## Directions
Using the entries that follow, please report how many lines contain the word "Chars", with no other words.

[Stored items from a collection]

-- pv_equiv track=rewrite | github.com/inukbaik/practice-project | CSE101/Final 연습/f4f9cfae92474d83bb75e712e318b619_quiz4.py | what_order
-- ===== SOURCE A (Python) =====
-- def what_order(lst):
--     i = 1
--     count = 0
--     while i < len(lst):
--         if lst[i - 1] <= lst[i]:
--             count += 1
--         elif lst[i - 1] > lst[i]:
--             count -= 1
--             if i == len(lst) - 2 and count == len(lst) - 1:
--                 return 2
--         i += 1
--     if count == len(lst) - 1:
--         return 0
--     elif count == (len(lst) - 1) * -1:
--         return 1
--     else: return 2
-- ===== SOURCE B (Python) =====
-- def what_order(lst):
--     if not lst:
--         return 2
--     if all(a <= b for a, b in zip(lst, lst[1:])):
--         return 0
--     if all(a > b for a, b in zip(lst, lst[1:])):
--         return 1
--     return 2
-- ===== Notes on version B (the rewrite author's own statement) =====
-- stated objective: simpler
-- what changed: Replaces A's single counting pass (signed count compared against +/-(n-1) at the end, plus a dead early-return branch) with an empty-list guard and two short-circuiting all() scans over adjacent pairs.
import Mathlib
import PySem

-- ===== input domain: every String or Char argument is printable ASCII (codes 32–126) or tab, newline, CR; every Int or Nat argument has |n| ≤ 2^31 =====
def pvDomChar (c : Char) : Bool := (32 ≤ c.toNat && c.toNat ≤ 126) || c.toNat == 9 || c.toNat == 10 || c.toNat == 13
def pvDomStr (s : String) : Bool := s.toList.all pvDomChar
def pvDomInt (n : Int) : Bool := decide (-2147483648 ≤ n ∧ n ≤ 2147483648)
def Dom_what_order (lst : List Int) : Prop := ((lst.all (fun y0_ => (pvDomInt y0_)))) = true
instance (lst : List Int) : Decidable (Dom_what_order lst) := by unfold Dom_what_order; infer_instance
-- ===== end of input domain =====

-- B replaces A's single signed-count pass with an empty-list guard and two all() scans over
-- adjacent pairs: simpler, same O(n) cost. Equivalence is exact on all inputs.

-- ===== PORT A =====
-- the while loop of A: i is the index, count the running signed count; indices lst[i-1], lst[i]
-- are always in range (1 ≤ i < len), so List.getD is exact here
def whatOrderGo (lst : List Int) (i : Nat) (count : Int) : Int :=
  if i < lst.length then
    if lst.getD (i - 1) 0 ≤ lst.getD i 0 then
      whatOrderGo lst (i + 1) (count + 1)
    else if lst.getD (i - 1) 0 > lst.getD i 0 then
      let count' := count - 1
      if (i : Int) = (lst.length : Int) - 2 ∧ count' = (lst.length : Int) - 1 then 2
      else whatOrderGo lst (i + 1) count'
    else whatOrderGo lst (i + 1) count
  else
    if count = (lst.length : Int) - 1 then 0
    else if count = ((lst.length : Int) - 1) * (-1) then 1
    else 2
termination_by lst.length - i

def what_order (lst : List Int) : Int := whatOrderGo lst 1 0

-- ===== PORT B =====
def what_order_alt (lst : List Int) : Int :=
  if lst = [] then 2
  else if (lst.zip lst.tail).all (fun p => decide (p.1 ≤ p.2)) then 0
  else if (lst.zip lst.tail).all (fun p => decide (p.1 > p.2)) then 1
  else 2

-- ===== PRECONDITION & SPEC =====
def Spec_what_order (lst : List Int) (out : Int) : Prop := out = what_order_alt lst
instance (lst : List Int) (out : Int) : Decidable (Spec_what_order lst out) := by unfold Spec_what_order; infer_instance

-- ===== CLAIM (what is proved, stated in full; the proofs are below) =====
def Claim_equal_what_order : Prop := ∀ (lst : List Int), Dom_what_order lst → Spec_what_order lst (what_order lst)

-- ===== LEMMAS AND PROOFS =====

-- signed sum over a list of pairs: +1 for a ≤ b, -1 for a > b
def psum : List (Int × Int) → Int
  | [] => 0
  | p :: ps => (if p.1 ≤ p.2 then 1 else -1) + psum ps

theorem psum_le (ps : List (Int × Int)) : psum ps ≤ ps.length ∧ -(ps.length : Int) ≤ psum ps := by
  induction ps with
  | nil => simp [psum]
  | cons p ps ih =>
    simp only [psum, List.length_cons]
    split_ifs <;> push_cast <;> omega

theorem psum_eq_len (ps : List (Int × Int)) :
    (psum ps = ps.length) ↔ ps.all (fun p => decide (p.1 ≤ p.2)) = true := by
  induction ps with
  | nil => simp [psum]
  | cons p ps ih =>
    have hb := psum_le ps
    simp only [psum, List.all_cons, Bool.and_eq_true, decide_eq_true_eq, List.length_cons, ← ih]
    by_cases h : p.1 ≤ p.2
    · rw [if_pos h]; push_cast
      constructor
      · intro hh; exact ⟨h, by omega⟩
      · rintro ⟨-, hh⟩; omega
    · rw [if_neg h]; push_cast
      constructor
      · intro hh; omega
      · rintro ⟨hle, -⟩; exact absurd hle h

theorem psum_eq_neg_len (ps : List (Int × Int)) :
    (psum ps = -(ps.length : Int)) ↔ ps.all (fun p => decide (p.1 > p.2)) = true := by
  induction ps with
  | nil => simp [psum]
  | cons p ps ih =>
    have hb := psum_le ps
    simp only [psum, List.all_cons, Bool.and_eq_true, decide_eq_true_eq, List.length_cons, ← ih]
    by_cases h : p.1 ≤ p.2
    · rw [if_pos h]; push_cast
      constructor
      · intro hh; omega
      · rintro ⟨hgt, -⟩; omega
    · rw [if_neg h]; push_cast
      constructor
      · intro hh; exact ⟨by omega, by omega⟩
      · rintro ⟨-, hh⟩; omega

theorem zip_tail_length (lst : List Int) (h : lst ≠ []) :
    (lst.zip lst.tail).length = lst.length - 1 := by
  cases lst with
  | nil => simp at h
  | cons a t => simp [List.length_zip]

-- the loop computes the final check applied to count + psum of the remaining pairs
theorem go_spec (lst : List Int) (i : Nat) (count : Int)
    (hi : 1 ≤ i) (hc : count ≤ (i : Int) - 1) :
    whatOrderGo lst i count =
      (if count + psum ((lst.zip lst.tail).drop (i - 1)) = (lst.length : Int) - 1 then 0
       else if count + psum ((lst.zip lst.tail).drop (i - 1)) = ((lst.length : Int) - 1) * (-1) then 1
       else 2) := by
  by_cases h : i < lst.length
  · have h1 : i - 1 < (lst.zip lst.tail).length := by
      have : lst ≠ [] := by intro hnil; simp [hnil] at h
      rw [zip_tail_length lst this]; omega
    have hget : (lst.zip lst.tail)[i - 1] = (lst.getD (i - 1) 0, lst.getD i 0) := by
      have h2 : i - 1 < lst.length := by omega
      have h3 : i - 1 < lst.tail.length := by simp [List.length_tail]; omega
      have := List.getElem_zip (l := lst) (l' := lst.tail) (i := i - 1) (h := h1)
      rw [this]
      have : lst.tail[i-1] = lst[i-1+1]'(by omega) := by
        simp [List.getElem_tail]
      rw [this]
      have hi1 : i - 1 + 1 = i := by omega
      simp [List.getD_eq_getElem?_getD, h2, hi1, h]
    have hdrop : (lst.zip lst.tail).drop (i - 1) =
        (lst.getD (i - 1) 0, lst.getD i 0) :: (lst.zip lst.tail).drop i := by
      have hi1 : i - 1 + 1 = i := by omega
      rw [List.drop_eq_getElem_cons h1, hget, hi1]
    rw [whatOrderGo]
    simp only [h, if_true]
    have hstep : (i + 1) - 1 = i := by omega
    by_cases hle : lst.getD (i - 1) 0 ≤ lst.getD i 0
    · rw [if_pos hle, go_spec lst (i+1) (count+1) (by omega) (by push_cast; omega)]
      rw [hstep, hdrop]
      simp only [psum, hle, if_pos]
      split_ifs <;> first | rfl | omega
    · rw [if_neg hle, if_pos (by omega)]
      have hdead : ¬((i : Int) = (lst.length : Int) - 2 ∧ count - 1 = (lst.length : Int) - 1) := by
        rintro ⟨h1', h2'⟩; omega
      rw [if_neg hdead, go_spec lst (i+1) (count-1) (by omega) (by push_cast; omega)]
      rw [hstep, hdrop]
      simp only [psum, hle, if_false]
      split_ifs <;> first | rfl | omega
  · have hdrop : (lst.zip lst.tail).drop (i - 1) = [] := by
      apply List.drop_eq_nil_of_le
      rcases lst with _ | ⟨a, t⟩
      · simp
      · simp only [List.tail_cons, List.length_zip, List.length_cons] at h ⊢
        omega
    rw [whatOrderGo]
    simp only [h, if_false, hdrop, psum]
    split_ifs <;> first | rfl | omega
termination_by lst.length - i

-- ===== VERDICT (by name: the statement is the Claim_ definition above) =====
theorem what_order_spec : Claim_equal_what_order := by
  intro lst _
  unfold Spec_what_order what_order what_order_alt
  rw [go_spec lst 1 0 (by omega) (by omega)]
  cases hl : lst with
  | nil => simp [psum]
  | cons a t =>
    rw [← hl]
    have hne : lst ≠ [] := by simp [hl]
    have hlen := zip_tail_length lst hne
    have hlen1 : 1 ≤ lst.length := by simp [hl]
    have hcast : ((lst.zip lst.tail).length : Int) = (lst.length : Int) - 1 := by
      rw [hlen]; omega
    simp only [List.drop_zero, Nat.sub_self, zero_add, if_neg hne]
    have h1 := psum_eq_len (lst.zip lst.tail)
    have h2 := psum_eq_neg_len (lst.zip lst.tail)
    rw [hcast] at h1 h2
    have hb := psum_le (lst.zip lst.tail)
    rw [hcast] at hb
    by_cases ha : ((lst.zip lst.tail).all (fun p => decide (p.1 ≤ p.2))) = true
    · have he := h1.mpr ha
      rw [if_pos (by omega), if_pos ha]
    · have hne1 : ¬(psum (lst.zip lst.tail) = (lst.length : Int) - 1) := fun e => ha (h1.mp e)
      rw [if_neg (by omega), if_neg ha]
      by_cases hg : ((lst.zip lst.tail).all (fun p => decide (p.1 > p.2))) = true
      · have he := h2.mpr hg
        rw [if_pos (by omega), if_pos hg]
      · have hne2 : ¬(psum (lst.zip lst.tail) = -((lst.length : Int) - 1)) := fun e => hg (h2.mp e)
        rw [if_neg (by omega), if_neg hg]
...
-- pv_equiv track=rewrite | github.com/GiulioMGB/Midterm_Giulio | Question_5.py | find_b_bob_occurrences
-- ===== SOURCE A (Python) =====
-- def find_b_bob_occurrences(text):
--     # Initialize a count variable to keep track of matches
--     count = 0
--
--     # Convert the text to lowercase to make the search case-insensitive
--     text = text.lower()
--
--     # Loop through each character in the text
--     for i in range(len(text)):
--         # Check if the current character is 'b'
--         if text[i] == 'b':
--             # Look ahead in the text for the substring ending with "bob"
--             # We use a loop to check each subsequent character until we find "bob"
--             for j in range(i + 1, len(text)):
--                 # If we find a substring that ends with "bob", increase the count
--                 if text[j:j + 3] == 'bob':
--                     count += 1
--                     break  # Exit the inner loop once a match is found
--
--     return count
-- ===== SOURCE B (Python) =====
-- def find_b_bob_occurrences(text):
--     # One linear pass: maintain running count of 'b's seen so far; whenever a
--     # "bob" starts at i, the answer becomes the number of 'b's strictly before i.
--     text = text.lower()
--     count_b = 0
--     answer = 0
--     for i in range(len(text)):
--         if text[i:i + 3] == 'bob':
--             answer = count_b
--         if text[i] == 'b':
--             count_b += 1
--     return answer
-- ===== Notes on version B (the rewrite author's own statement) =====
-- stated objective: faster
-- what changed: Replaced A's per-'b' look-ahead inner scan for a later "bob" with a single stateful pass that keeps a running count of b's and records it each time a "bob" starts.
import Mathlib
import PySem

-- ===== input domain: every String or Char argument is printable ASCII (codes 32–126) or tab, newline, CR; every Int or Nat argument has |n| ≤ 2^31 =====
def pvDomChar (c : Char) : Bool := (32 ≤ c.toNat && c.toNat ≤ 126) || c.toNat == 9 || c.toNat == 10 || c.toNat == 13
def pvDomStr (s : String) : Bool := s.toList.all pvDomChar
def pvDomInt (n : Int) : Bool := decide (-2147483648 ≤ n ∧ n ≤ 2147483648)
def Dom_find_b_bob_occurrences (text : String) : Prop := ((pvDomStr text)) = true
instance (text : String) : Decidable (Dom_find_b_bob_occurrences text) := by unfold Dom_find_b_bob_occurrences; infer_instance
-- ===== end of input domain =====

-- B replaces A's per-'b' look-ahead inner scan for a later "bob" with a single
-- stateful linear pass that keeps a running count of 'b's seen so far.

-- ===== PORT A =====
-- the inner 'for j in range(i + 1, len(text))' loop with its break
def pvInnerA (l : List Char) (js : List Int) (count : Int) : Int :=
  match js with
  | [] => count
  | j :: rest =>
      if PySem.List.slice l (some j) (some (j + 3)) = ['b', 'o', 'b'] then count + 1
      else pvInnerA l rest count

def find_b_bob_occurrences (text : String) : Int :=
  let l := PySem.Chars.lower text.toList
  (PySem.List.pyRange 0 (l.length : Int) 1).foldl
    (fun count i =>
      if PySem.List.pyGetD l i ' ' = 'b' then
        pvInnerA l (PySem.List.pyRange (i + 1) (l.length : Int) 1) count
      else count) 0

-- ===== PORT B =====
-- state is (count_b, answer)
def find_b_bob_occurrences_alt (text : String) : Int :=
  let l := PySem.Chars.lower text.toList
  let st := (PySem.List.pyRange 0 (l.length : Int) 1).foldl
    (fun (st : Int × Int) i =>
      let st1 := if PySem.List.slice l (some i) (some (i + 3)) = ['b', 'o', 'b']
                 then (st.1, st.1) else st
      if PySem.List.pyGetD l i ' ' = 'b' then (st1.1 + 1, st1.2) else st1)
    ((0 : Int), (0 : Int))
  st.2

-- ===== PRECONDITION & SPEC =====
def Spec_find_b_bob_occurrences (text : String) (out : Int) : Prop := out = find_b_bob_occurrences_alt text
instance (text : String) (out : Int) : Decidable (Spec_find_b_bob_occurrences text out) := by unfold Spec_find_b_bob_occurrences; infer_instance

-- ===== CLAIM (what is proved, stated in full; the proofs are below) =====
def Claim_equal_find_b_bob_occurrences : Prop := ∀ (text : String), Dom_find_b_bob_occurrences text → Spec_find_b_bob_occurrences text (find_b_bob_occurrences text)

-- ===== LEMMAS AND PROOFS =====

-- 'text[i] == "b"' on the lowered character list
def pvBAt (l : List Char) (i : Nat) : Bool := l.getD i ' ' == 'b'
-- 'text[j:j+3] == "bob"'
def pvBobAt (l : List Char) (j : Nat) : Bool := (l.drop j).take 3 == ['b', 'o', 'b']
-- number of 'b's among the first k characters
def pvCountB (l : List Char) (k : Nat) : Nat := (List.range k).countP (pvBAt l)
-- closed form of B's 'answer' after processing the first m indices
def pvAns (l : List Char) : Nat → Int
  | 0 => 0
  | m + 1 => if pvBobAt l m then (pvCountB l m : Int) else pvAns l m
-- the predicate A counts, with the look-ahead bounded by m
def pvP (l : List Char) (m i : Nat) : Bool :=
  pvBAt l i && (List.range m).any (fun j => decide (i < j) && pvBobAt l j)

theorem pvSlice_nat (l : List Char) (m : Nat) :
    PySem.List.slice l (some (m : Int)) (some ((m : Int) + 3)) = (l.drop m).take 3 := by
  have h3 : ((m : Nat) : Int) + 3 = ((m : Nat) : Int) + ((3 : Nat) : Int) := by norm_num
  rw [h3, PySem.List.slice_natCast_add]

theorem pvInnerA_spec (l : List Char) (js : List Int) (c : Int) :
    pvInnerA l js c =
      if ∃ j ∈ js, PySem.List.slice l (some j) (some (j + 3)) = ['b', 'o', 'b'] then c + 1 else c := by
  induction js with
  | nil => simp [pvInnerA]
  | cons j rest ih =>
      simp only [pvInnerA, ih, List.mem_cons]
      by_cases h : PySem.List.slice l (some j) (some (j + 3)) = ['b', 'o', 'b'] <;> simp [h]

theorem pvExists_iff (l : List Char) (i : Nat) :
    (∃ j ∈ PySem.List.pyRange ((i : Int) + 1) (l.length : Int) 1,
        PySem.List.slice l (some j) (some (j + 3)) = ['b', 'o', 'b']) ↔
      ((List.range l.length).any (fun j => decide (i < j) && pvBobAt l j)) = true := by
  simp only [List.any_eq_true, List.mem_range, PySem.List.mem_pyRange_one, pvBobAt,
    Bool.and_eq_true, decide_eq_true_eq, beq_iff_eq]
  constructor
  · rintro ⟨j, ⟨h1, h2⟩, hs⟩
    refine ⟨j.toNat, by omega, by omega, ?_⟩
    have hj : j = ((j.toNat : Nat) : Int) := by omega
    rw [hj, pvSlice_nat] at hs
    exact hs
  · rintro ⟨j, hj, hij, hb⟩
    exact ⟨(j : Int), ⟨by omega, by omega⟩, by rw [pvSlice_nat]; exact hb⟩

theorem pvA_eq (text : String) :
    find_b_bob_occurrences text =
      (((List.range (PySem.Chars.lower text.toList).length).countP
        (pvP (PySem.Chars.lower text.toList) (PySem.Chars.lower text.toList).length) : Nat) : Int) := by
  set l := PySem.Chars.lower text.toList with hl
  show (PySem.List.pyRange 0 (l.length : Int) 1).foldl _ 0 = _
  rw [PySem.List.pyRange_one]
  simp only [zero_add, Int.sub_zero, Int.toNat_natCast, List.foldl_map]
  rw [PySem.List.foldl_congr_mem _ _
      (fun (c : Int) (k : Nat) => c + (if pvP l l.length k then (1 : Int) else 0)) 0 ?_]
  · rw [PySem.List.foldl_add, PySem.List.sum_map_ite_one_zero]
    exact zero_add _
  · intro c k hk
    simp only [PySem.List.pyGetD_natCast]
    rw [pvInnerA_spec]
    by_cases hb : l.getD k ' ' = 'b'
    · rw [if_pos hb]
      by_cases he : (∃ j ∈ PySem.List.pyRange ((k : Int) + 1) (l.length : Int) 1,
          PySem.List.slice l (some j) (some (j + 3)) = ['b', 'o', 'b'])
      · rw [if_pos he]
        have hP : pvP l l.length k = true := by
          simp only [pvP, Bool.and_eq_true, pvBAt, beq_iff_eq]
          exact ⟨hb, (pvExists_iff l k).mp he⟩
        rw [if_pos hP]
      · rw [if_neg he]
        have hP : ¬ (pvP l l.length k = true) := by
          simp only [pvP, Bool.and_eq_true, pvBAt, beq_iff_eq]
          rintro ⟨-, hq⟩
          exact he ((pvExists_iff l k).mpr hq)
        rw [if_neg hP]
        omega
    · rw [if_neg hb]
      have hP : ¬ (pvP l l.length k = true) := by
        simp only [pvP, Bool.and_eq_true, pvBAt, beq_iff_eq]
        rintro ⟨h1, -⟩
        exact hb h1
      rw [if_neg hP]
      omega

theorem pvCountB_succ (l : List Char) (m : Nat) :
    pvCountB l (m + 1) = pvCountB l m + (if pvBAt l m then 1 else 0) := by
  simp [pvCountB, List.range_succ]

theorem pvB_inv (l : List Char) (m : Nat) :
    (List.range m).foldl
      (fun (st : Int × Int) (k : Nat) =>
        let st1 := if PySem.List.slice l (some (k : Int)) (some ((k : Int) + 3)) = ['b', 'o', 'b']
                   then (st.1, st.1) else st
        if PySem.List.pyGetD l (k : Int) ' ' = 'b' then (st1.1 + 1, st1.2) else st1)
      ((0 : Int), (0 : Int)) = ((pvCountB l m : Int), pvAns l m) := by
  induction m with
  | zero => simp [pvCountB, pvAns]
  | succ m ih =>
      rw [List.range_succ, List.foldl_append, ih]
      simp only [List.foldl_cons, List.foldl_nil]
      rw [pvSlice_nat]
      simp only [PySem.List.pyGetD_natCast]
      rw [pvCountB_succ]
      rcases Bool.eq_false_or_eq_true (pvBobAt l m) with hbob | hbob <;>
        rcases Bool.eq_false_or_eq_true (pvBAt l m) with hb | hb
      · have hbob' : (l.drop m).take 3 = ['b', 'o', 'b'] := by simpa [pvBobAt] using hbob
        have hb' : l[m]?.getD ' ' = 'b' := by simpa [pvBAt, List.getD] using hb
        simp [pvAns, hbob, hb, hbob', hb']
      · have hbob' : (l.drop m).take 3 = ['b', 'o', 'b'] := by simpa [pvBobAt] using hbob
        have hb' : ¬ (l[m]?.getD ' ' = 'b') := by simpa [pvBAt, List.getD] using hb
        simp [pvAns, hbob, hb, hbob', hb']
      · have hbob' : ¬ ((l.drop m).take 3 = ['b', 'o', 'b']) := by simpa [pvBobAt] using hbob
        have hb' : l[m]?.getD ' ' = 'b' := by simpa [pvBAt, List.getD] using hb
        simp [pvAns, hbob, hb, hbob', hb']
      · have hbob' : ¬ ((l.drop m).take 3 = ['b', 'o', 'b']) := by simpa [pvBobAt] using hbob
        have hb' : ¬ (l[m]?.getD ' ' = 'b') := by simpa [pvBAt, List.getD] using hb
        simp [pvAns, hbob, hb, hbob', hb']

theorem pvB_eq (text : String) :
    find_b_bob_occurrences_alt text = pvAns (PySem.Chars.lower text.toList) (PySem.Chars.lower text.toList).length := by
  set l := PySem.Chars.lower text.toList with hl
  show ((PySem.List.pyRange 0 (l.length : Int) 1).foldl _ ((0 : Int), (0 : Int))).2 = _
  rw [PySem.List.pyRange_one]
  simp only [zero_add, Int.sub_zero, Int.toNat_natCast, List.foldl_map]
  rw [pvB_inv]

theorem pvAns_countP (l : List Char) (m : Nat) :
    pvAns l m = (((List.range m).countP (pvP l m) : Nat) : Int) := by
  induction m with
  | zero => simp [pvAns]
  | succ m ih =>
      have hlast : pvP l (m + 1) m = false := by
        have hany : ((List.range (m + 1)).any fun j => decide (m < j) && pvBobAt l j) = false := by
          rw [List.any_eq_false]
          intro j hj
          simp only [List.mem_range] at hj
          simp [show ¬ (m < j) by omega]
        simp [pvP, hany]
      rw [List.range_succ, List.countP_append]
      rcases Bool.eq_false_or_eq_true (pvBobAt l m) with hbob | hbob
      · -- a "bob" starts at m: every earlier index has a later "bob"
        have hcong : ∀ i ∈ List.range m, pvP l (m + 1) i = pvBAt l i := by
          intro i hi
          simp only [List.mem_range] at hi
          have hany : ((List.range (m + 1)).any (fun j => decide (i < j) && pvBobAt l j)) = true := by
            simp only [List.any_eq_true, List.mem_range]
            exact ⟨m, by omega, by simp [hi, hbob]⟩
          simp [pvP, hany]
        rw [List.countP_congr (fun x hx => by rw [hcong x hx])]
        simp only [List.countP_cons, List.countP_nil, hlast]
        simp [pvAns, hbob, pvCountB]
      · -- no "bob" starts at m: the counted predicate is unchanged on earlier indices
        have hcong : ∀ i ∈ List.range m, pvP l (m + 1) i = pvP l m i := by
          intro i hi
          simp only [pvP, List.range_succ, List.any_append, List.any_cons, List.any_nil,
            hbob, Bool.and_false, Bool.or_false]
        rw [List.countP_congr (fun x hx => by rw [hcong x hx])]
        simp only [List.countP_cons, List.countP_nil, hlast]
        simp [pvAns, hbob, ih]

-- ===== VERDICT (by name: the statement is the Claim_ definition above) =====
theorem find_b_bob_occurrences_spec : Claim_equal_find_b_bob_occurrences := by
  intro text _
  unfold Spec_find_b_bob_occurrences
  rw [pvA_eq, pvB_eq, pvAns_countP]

## Response box
7